Different Frame Rates

We took video of my golf swing with a point-and-shoot digital camera that records 30fps (left). I'm swinging a short club that's probably traveling around 75mph at the bottom of my swing. Notice that the frame rate is too low to accurately track the trajectory of the club. Typical swings with longer clubs are in the 100 mph range, so the motion blur will become even more pronounced.

We will use high frame rate digital cameras to record our videos, but before that we would like to get an idea of the type of results we will get. We artificially simulated the results of a higher frame rate camera by slowing down my swing. My normal swing with this club took about 2 seconds, so I made two more swings at about 4 and 8 seconds. Thus, we get an idea of what images from 60fps (center) and 120fps (right) cameras will look like.









Wednesday, January 9, 2008

Project Overview

Our goal is to build a system that allows a golfer to create a customized 3D model of his/her golf swing from the 2D video input of the golf swing itself. Having a motion capture session to record a golf swing is the most accurate way to obtain a 3D model of this motion, but few golfers have access to such expensive and uncommon mocap studios. To help a golfer realize some of the benefits of viewing his/her own swing as a 3D model, our system will import the swing video (hence the name) and try to reconstruct from the 2d images what the 3d motion looks like.

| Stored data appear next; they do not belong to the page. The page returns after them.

-- pv_equiv track=rewrite | github.com/cms-flaf/FLAF | AnaProd/AnaTupleFileList.py | ToRunLumiRanges
-- ===== SOURCE A (Python) =====
-- def ToRunLumiRanges(run_lumi):
--     """Convert {run: set_of_lumis} to the [[start, end], ...] range format used in JSON output."""
--     run_lumi_ranges = {}
--     for run, lumis in run_lumi.items():
--         if len(lumis) == 0:
--             continue
--         sorted_lumis = sorted(lumis)
--         lumi_ranges = []
--         current_range = [sorted_lumis[0], sorted_lumis[0]]
--         for lumi in sorted_lumis[1:]:
--             if lumi == current_range[1] + 1:
--                 current_range[1] = lumi
--             else:
--                 lumi_ranges.append(current_range)
--                 current_range = [lumi, lumi]
--         lumi_ranges.append(current_range)
--         run_lumi_ranges[run] = lumi_ranges
--     return run_lumi_ranges
-- ===== SOURCE B (Python) =====
-- def ToRunLumiRanges(run_lumi):
--     """Convert {run: set_of_lumis} to the [[start, end], ...] range format used in JSON output."""
--     run_lumi_ranges = {}
--     for run, lumis in run_lumi.items():
--         if not lumis:
--             continue
--         s = sorted(lumis)
--         starts = [v for v in s if v - 1 not in lumis]
--         ends = [v for v in s if v + 1 not in lumis]
--         run_lumi_ranges[run] = [[a, b] for a, b in zip(starts, ends)]
--     return run_lumi_ranges
-- ===== Notes on version B (the rewrite author's own statement) =====
-- stated objective: alternative
-- what changed: Range boundaries are computed by set-membership tests on the sorted lumis (v is a range start iff v-1 is not in the set, a range end iff v+1 is not) and the two boundary lists are zipped into [start,end] pairs, replacing A's stateful left-to-right scan that mutates a current_range accumulator.
-- outside the precondition, e.g. on ToRunLumiRanges({'a': [1, 1, 2]}): A returns {'a': [[1, 1], [1, 2]]}, B returns {'a': [[1, 2]]}
import Mathlib
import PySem

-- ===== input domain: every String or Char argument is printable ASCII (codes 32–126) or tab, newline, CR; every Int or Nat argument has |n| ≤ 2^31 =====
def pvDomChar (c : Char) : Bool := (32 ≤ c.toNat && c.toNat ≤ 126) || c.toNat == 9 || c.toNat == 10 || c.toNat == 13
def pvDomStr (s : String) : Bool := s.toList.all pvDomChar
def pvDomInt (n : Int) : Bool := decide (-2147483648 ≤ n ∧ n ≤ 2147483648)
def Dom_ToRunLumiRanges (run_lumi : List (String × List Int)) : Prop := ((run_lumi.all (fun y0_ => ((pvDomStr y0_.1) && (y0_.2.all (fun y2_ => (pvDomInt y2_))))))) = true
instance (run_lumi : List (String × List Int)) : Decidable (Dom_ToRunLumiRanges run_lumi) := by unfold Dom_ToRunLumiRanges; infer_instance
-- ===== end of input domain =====

-- B finds each range boundary by a set-membership test (v-1 ∉ set → start, v+1 ∉ set → end) and zips
-- the boundary lists, instead of A's stateful scan with a current_range accumulator; same cost, alternative algorithm.

-- ===== PORT A =====
-- body of A's inner loop: state = (lumi_ranges, current_range[0], current_range[1])
def pvChunkStepA (st : List (List Int) × Int × Int) (lumi : Int) : List (List Int) × Int × Int :=
  if lumi = st.2.2 + 1 then (st.1, st.2.1, lumi)
  else (st.1 ++ [[st.2.1, st.2.2]], lumi, lumi)

-- body of A's outer loop, one (run, lumis) item
def pvStepA (d : PySem.Dict String (List (List Int))) (p : String × List Int) :
    PySem.Dict String (List (List Int)) :=
  if p.2.length = 0 then d
  else
    match PySem.List.sorted p.2 (fun x => x) false with
    | [] => d  -- unreachable: sorted of a nonempty list is nonempty
    | x :: rest =>
      let st := rest.foldl pvChunkStepA ([], x, x)
      d.insert p.1 (st.1 ++ [[st.2.1, st.2.2]])

def ToRunLumiRanges (run_lumi : List (String × List Int)) : List (String × List (List Int)) :=
  (run_lumi.foldl pvStepA PySem.Dict.empty).items

-- ===== PORT B =====
-- body of B's loop, one (run, lumis) item
def pvStepB (d : PySem.Dict String (List (List Int))) (p : String × List Int) :
    PySem.Dict String (List (List Int)) :=
  if p.2 = [] then d
  else
    let s := PySem.List.sorted p.2 (fun x => x) false
    let starts := s.filter (fun v => !(p.2.contains (v - 1)))
    let ends := s.filter (fun v => !(p.2.contains (v + 1)))
    d.insert p.1 (List.zipWith (fun a b => [a, b]) starts ends)

def ToRunLumiRanges_alt (run_lumi : List (String × List Int)) : List (String × List (List Int)) :=
  (run_lumi.foldl pvStepB PySem.Dict.empty).items

-- ===== PRECONDITION & SPEC =====
-- Each run's lumi collection is a Python set, so its List Int model holds distinct elements; Pre_
-- states exactly that (duplicate-bearing lists model no Python set, and there the two constructions differ).
def Pre_ToRunLumiRanges (run_lumi : List (String × List Int)) : Prop :=
  ∀ p ∈ run_lumi, p.2.Nodup
instance (run_lumi : List (String × List Int)) : Decidable (Pre_ToRunLumiRanges run_lumi) := by
  unfold Pre_ToRunLumiRanges; infer_instance
def pvWitness_ToRunLumiRanges : (List (String × List Int)) := [("316000", [7, 8, 9, 12]), ("316001", [])]

def Spec_ToRunLumiRanges (run_lumi : List (String × List Int)) (out : List (String × List (List Int))) : Prop := out = ToRunLumiRanges_alt run_lumi
instance (run_lumi : List (String × List Int)) (out : List (String × List (List Int))) : Decidable (Spec_ToRunLumiRanges run_lumi out) := by unfold Spec_ToRunLumiRanges; infer_instance

-- ===== CLAIM (what is proved, stated in full; the proofs are below) =====
def Claim_equal_ToRunLumiRanges : Prop := ∀ (run_lumi : List (String × List Int)), Dom_ToRunLumiRanges run_lumi → Pre_ToRunLumiRanges run_lumi → Spec_ToRunLumiRanges run_lumi (ToRunLumiRanges run_lumi)

-- ===== LEMMAS AND PROOFS =====

-- the common chunk decomposition: maximal runs of consecutive integers, as [lo, hi] pairs
def pvChunks (lo hi : Int) : List Int → List (List Int)
  | [] => [[lo, hi]]
  | y :: ys => if y = hi + 1 then pvChunks lo y ys else [lo, hi] :: pvChunks y y ys

-- boundary predicates evaluate from membership
theorem pvPredTrue (s : List Int) (a : Int) (h : a ∉ s) : (!(s.contains a)) = true := by simp [h]
theorem pvPredFalse (s : List Int) (a : Int) (h : a ∈ s) : (!(s.contains a)) = false := by simp [h]

-- A's inner fold computes pvChunks
theorem pvFoldA_eq_chunks (rest : List Int) : ∀ (acc : List (List Int)) (lo hi : Int),
    (let st := rest.foldl pvChunkStepA (acc, lo, hi); st.1 ++ [[st.2.1, st.2.2]])
      = acc ++ pvChunks lo hi rest := by
  induction rest with
  | nil => intro acc lo hi; simp [pvChunks]
  | cons y ys ih =>
    intro acc lo hi
    simp only [List.foldl_cons, pvChunkStepA, pvChunks]
    by_cases h : y = hi + 1
    · rw [if_pos h, if_pos h]; exact ih acc lo y
    · rw [if_neg h, if_neg h]
      have := ih (acc ++ [[lo, hi]]) y y
      simpa [List.append_assoc] using this

-- the first chunk is [lo, e] for an e and a tail not depending on lo
theorem pvChunks_shape (t : List Int) : ∀ hi : Int, ∃ e rs, ∀ lo, pvChunks lo hi t = [lo, e] :: rs := by
  induction t with
  | nil => intro hi; exact ⟨hi, [], fun lo => rfl⟩
  | cons y ys ih =>
    intro hi
    by_cases h : y = hi + 1
    · obtain ⟨e, rs, hrs⟩ := ih y
      refine ⟨e, rs, fun lo => ?_⟩
      show (if y = hi + 1 then pvChunks lo y ys else [lo, hi] :: pvChunks y y ys) = [lo, e] :: rs
      rw [if_pos h]; exact hrs lo
    · refine ⟨hi, pvChunks y y ys, fun lo => ?_⟩
      show (if y = hi + 1 then pvChunks lo y ys else [lo, hi] :: pvChunks y y ys) = [lo, hi] :: pvChunks y y ys
      rw [if_neg h]

-- B's boundary-zip equals pvChunks on a strictly increasing list
theorem pvZip_eq_chunks (rest : List Int) : ∀ x : Int, (x :: rest).Pairwise (· < ·) →
    List.zipWith (fun a b => [a, b])
        ((x :: rest).filter (fun v => !((x :: rest).contains (v - 1))))
        ((x :: rest).filter (fun v => !((x :: rest).contains (v + 1))))
      = pvChunks x x rest := by
  induction rest with
  | nil =>
    intro x _
    have h1 : ¬ (x - 1 = x) := by omega
    have h2 : ¬ (x + 1 = x) := by omega
    simp [pvChunks, h1, h2]
  | cons y t ih =>
    intro x hp
    rw [List.pairwise_cons] at hp
    obtain ⟨hx, hp2⟩ := hp
    have hxy : x < y := hx y (by simp)
    have hxt : ∀ v ∈ t, x < v := fun v hv => hx v (by simp [hv])
    have hyt : ∀ v ∈ t, y < v := (List.pairwise_cons.mp hp2).1
    -- the head x is always a range start
    have hSx : x - 1 ∉ (x :: y :: t) := by
      simp only [List.mem_cons]
      rintro (h | h | h)
      · omega
      · omega
      · exact absurd (hxt _ h) (by omega)
    by_cases hc : y = x + 1
    · subst hc
      -- x + 1 - 1 ∈ the list, so x + 1 is not a start; membership of v - 1 localizes to the tail
      have hSy : (x + 1) - 1 ∈ (x :: (x + 1) :: t) := by
        have : (x + 1) - 1 = x := by omega
        rw [this]; exact List.mem_cons_self ..
      have hstarts : (x :: (x + 1) :: t).filter (fun v => !((x :: (x + 1) :: t).contains (v - 1)))
          = x :: t.filter (fun v => !((x :: (x + 1) :: t).contains (v - 1))) := by
        simp only [List.filter_cons]
        rw [pvPredTrue _ _ hSx, pvPredFalse _ _ hSy]
        simp
      have hcongrS : t.filter (fun v => !((x :: (x + 1) :: t).contains (v - 1)))
          = t.filter (fun v => !(((x + 1) :: t).contains (v - 1))) := by
        refine List.filter_congr (fun v hv => ?_)
        have hv1 : x + 1 < v := hyt v hv
        have : ¬ (v - 1 = x) := by omega
        simp [List.mem_cons, this]
      have hstartsR : ((x + 1) :: t).filter (fun v => !(((x + 1) :: t).contains (v - 1)))
          = (x + 1) :: t.filter (fun v => !(((x + 1) :: t).contains (v - 1))) := by
        have hm : (x + 1) - 1 ∉ ((x + 1) :: t) := by
          simp only [List.mem_cons]
          rintro (h | h)
          · omega
          · exact absurd (hyt _ h) (by omega)
        simp only [List.filter_cons]
        rw [pvPredTrue _ _ hm]
        simp
      have hends : (x :: (x + 1) :: t).filter (fun v => !((x :: (x + 1) :: t).contains (v + 1)))
          = ((x + 1) :: t).filter (fun v => !(((x + 1) :: t).contains (v + 1))) := by
        have hm : x + 1 ∈ (x :: (x + 1) :: t) := by simp
        rw [List.filter_cons, pvPredFalse _ _ hm, if_neg (by simp)]
        refine List.filter_congr (fun v hv => ?_)
        have hv1 : x < v := hx v hv
        have : ¬ (v + 1 = x) := by omega
        simp [List.mem_cons, this]
      have hIH := ih (x + 1) hp2
      rw [hstartsR] at hIH
      obtain ⟨e, rs, hsh⟩ := pvChunks_shape t (x + 1)
      rw [hstarts, hcongrS, hends, pvChunks, if_pos rfl, hsh x]
      rw [hsh (x + 1)] at hIH
      cases hel : ((x + 1) :: t).filter (fun v => !(((x + 1) :: t).contains (v + 1))) with
      | nil => rw [hel] at hIH; simp at hIH
      | cons e1 et =>
        rw [hel] at hIH
        simp only [List.zipWith_cons_cons] at hIH ⊢
        obtain ⟨hh, hz⟩ := List.cons_eq_cons.mp hIH
        have he1 : e1 = e := by simpa using hh
        rw [he1, hz]
    · -- y starts a new chunk: x is a singleton range [x, x]
      have hstarts : (x :: y :: t).filter (fun v => !((x :: y :: t).contains (v - 1)))
          = x :: (y :: t).filter (fun v => !((y :: t).contains (v - 1))) := by
        rw [List.filter_cons, pvPredTrue _ _ hSx, if_pos rfl]
        congr 1
        refine List.filter_congr (fun v hv => ?_)
        have hv1 : ¬ (v - 1 = x) := by
          rcases List.mem_cons.mp hv with h | h
          · omega
          · have := hyt v h; omega
        simp [List.mem_cons, hv1]
      have hEx : x + 1 ∉ (x :: y :: t) := by
        simp only [List.mem_cons]
        rintro (h | h | h)
        · omega
        · omega
        · exact absurd (hyt _ h) (by omega)
      have hends : (x :: y :: t).filter (fun v => !((x :: y :: t).contains (v + 1)))
          = x :: (y :: t).filter (fun v => !((y :: t).contains (v + 1))) := by
        rw [List.filter_cons, pvPredTrue _ _ hEx, if_pos rfl]
        congr 1
        refine List.filter_congr (fun v hv => ?_)
        have hv1 : ¬ (v + 1 = x) := by
          rcases List.mem_cons.mp hv with h | h
          · omega
          · have := hyt v h; omega
        simp [List.mem_cons, hv1]
      rw [hstarts, hends, List.zipWith_cons_cons, ih y hp2, pvChunks, if_neg hc]

-- per-entry equality: A's scan value = B's boundary-zip value, on a duplicate-free lumi list
theorem pvEntry (lumis : List Int) (hnd : lumis.Nodup) (x : Int) (rest : List Int)
    (hs : PySem.List.sorted lumis (fun v => v) false = x :: rest) :
    (let st := rest.foldl pvChunkStepA ([], x, x); st.1 ++ [[st.2.1, st.2.2]])
      = List.zipWith (fun a b => [a, b])
          ((x :: rest).filter (fun v => !(lumis.contains (v - 1))))
          ((x :: rest).filter (fun v => !(lumis.contains (v + 1)))) := by
  have hperm : (x :: rest).Perm lumis := hs ▸ PySem.List.sorted_perm ..
  have hmem : ∀ a : Int, lumis.contains a = (x :: rest).contains a := fun a => by
    simp [hperm.mem_iff]
  have hf1 : (x :: rest).filter (fun v => !(lumis.contains (v - 1)))
      = (x :: rest).filter (fun v => !((x :: rest).contains (v - 1))) :=
    List.filter_congr (fun v _ => by rw [hmem])
  have hf2 : (x :: rest).filter (fun v => !(lumis.contains (v + 1)))
      = (x :: rest).filter (fun v => !((x :: rest).contains (v + 1))) :=
    List.filter_congr (fun v _ => by rw [hmem])
  have h1 : (x :: rest).Pairwise (fun a b => a ≤ b) := by
    have := PySem.List.sorted_pairwise (xs := lumis) (key := fun v : Int => v)
    rw [hs] at this
    exact this
  have h2 : (x :: rest).Nodup := hperm.nodup_iff.mpr hnd
  have hpw : (x :: rest).Pairwise (· < ·) :=
    (h1.and h2).imp (fun h => lt_of_le_of_ne h.1 h.2)
  rw [hf1, hf2, pvZip_eq_chunks rest x hpw]
  have := pvFoldA_eq_chunks rest [] x x
  simpa using this

-- the two loop bodies agree on a duplicate-free entry
theorem pvStep_eq (d : PySem.Dict String (List (List Int))) (p : String × List Int)
    (hnd : p.2.Nodup) : pvStepA d p = pvStepB d p := by
  unfold pvStepA pvStepB
  by_cases hz : p.2 = []
  · rw [if_pos (by simp [hz]), if_pos hz]
  · rw [if_neg (by simp [hz]), if_neg hz]
    cases hsort : PySem.List.sorted p.2 (fun x => x) false with
    | nil => exact absurd ((PySem.List.sorted_eq_nil_iff _ _ _).mp hsort) hz
    | cons x rest =>
      exact congrArg (d.insert p.1) (pvEntry p.2 hnd x rest hsort)

-- the two folds agree entry by entry
theorem pvFold_eq (rl : List (String × List Int)) : ∀ d : PySem.Dict String (List (List Int)),
    (∀ p ∈ rl, p.2.Nodup) → rl.foldl pvStepA d = rl.foldl pvStepB d := by
  induction rl with
  | nil => intro d _; rfl
  | cons p ps ih =>
    intro d hnd
    simp only [List.foldl_cons]
    rw [pvStep_eq d p (hnd p (List.mem_cons_self ..))]
    exact ih _ (fun q hq => hnd q (List.mem_cons_of_mem _ hq))

-- ===== VERDICT (by name: the statement is the Claim_ definition above) =====
theorem ToRunLumiRanges_spec : Claim_equal_ToRunLumiRanges := by
  unfold Claim_equal_ToRunLumiRanges
  intro rl _ hpre
  unfold Spec_ToRunLumiRanges ToRunLumiRanges ToRunLumiRanges_alt
  exact congrArg PySem.Dict.items (pvFold_eq rl PySem.Dict.empty hpre)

Because we are limiting the scope of this project to the motion of a golf swing, we will exploit the fact that any golf swing exhibits similarities. After we define the notion of a generic model, we will explore algorithms that identify key postures in the given 2D images and track these movements over time. Our intent is that restricting ourselves to the golf swing motion will avoid some of the difficulties of detecting arbitrary human body movement.

Although our long-term goal is to eventually extend the system for users to use their point-and-shoot cameras to produce their golf swing videos, our initial approach will contain a more ideal environment for video capture (in order to accomplish as much as we can). Because of the speed of a golf swing cannot be best represented with the typical point-and-shoot, we are planning to use cameras with frame rates on the order of 100 to 200 fps, and we will record in a room with a neutral, solid background color and neutral lighting.

We have not yet made the choice of processing monocular videos or videos corresponding to multiple angles of the same swing. Current work in vision-based motion capture has been done for both cases, and we need to further investigate this work before deciding. In the event that we choose to use multiple vantage points, we will then need to decide whether we will set up multiple cameras to record synchronously or if we will use alignment techniques to manually synchronize the cameras' videos.

Once the user has uploaded his video and the tracking algorithms have been run to identify the positions and angles of the golfer's skeleton, we will provide the user with a GUI that allows him/her to manually correct the skeleton. This marker phase will allow the user to overcome any shortcomings the tracking algorithms exhibit, and still allow a useful 3D model to be generated.

The resulting skeleton from the tracking/user-calibration phase will then be mapped on to a base 3D golf swing model, which we will either obtain through our own mocap recording sessions or by obtaining sample data from software companies that specialize in mocap systems. One such example can be found at http://www.tmplabs.com/.

Finally, we will design a metric for evaluating the performance of our system. One possibility is to compare the difference in specific joint angles from the 2D images with those from the 3D model over time. Another possibility is to compare the result of a 3D model produced by SwingImp with a model obtained of the same swing through a mocap session. This would present the complication of having to record the 2D videos and the mocap data simultaneously, however.

As you can see, we have a busy quarter ahead of us!